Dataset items

........

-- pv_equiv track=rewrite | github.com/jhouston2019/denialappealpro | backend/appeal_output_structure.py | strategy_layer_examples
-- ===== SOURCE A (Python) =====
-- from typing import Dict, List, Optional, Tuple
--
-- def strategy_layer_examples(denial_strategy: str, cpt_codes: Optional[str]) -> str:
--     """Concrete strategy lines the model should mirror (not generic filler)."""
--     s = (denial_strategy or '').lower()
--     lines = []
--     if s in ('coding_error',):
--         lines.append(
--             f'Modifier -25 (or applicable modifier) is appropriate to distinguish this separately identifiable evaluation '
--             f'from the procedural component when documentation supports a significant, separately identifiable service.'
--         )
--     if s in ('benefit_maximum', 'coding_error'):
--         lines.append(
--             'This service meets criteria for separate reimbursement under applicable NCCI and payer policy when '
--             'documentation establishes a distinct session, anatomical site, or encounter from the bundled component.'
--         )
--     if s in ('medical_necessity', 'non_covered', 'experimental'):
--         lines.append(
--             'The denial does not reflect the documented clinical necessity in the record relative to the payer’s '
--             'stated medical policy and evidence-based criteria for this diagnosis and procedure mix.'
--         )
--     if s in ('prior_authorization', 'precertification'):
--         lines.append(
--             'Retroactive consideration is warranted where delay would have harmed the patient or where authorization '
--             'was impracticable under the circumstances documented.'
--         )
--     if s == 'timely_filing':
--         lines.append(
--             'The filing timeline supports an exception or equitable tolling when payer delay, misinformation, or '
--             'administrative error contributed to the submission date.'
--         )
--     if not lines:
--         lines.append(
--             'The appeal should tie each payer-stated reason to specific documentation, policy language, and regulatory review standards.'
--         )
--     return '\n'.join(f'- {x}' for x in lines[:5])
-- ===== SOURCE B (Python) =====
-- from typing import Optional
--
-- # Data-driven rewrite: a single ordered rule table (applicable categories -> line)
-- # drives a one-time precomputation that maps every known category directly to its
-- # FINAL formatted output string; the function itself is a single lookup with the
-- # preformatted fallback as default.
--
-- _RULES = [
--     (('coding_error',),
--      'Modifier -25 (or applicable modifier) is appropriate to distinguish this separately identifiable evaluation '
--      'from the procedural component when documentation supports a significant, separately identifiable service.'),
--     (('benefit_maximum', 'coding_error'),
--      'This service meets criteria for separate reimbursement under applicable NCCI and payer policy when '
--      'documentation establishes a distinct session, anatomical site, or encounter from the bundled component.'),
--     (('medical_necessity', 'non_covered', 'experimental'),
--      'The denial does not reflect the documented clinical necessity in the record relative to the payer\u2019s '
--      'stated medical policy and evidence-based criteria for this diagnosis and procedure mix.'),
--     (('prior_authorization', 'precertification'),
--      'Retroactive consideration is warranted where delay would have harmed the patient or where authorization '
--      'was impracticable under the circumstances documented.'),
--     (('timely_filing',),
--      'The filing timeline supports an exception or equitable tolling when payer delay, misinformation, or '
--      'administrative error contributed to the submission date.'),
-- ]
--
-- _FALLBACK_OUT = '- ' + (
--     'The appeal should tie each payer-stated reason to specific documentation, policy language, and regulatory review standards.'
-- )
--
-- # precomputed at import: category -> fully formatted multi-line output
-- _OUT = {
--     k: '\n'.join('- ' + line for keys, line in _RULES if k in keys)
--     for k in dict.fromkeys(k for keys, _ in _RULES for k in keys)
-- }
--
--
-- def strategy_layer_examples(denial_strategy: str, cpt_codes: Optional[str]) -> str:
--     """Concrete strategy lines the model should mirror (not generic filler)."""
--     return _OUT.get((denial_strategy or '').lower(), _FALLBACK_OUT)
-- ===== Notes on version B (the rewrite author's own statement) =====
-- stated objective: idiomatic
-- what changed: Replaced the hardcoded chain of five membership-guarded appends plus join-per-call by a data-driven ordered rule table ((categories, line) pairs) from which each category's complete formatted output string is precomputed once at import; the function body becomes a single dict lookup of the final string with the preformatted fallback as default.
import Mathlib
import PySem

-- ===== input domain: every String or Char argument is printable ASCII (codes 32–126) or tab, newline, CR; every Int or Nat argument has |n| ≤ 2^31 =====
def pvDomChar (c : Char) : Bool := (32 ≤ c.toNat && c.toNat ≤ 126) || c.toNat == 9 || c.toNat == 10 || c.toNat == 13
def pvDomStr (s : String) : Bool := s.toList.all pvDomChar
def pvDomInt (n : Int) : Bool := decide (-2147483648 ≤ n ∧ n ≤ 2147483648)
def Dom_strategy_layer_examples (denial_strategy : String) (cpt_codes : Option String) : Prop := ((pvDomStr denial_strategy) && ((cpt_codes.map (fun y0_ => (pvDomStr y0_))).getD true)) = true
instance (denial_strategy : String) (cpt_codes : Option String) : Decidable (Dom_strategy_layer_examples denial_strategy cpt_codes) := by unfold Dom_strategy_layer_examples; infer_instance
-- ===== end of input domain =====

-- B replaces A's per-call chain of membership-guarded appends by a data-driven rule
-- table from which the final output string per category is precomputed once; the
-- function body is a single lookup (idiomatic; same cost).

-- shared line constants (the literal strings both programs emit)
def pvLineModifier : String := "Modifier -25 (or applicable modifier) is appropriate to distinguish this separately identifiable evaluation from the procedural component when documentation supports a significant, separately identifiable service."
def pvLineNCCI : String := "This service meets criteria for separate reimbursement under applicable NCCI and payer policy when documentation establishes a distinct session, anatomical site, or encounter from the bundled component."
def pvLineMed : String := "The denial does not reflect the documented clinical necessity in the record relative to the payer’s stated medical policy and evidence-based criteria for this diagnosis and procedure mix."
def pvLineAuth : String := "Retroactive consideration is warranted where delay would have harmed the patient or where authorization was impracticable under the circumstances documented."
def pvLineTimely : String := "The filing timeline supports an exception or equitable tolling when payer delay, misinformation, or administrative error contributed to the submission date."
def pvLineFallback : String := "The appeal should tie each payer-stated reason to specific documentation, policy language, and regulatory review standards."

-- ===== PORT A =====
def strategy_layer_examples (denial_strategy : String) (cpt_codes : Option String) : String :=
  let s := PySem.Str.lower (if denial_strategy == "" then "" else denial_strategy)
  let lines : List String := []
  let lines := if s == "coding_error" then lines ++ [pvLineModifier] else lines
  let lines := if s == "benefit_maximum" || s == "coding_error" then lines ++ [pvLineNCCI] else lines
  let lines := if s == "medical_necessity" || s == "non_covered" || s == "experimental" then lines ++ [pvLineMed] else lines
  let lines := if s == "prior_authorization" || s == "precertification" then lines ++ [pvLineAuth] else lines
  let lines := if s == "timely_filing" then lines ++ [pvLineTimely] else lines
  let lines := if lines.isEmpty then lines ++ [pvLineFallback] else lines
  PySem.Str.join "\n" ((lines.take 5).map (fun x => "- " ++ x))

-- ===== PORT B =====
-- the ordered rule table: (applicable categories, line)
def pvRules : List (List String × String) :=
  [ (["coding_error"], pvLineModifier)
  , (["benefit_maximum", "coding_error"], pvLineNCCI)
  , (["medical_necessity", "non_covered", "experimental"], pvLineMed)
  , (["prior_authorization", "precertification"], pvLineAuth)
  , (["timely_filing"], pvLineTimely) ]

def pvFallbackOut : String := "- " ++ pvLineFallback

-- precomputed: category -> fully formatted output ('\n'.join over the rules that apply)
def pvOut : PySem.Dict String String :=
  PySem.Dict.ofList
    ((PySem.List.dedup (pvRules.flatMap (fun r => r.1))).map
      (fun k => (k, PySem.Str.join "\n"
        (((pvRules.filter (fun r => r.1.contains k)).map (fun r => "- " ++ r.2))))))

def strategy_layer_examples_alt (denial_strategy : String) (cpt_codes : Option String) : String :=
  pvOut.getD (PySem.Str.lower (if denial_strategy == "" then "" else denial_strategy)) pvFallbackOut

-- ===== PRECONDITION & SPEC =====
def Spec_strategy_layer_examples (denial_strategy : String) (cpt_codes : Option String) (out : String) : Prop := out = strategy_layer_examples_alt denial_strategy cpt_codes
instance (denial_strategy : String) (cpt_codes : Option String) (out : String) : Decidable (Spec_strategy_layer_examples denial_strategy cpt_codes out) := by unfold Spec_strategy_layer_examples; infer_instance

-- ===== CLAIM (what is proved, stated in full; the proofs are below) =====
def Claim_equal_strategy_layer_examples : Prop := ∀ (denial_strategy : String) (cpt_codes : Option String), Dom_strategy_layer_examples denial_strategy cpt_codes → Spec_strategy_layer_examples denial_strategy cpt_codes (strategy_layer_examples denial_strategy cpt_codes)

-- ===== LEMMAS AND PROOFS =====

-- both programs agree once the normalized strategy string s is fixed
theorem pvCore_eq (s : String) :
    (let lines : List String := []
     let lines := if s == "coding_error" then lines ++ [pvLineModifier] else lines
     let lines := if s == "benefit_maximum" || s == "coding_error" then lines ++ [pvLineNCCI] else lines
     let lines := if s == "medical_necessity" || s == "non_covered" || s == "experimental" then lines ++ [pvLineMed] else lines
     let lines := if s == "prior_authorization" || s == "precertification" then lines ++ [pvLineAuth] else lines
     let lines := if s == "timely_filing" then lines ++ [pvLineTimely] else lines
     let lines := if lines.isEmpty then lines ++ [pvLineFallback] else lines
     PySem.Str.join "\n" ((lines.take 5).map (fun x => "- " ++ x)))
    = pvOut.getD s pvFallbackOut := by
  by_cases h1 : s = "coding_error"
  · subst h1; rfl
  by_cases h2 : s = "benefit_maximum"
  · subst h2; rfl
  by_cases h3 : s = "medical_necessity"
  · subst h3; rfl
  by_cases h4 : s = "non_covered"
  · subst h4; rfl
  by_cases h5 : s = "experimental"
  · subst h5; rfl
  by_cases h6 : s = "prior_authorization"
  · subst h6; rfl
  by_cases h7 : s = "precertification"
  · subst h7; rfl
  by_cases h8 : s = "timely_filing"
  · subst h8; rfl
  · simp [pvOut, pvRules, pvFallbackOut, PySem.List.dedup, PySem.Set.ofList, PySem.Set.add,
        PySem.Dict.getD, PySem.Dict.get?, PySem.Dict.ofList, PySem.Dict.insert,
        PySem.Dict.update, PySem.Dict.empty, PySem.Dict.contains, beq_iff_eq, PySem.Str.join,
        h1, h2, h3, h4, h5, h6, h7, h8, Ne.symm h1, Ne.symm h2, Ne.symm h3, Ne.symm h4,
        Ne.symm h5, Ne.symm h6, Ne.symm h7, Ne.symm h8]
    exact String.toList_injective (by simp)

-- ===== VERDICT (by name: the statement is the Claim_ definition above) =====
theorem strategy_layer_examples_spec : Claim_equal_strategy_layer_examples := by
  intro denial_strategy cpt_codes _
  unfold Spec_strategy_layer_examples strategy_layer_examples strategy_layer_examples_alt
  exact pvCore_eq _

........

Print again the lines of the entries above that fall between the line holding "def pvRules : List" and the line holding "def pvFallbackOut : String", inclusive, exactly as they stand.

def pvRules : List (List String × String) :=
  [ (["coding_error"], pvLineModifier)
  , (["benefit_maximum", "coding_error"], pvLineNCCI)
  , (["medical_necessity", "non_covered", "experimental"], pvLineMed)
  , (["prior_authorization", "precertification"], pvLineAuth)
  , (["timely_filing"], pvLineTimely) ]

def pvFallbackOut : String := "- " ++ pvLineFallback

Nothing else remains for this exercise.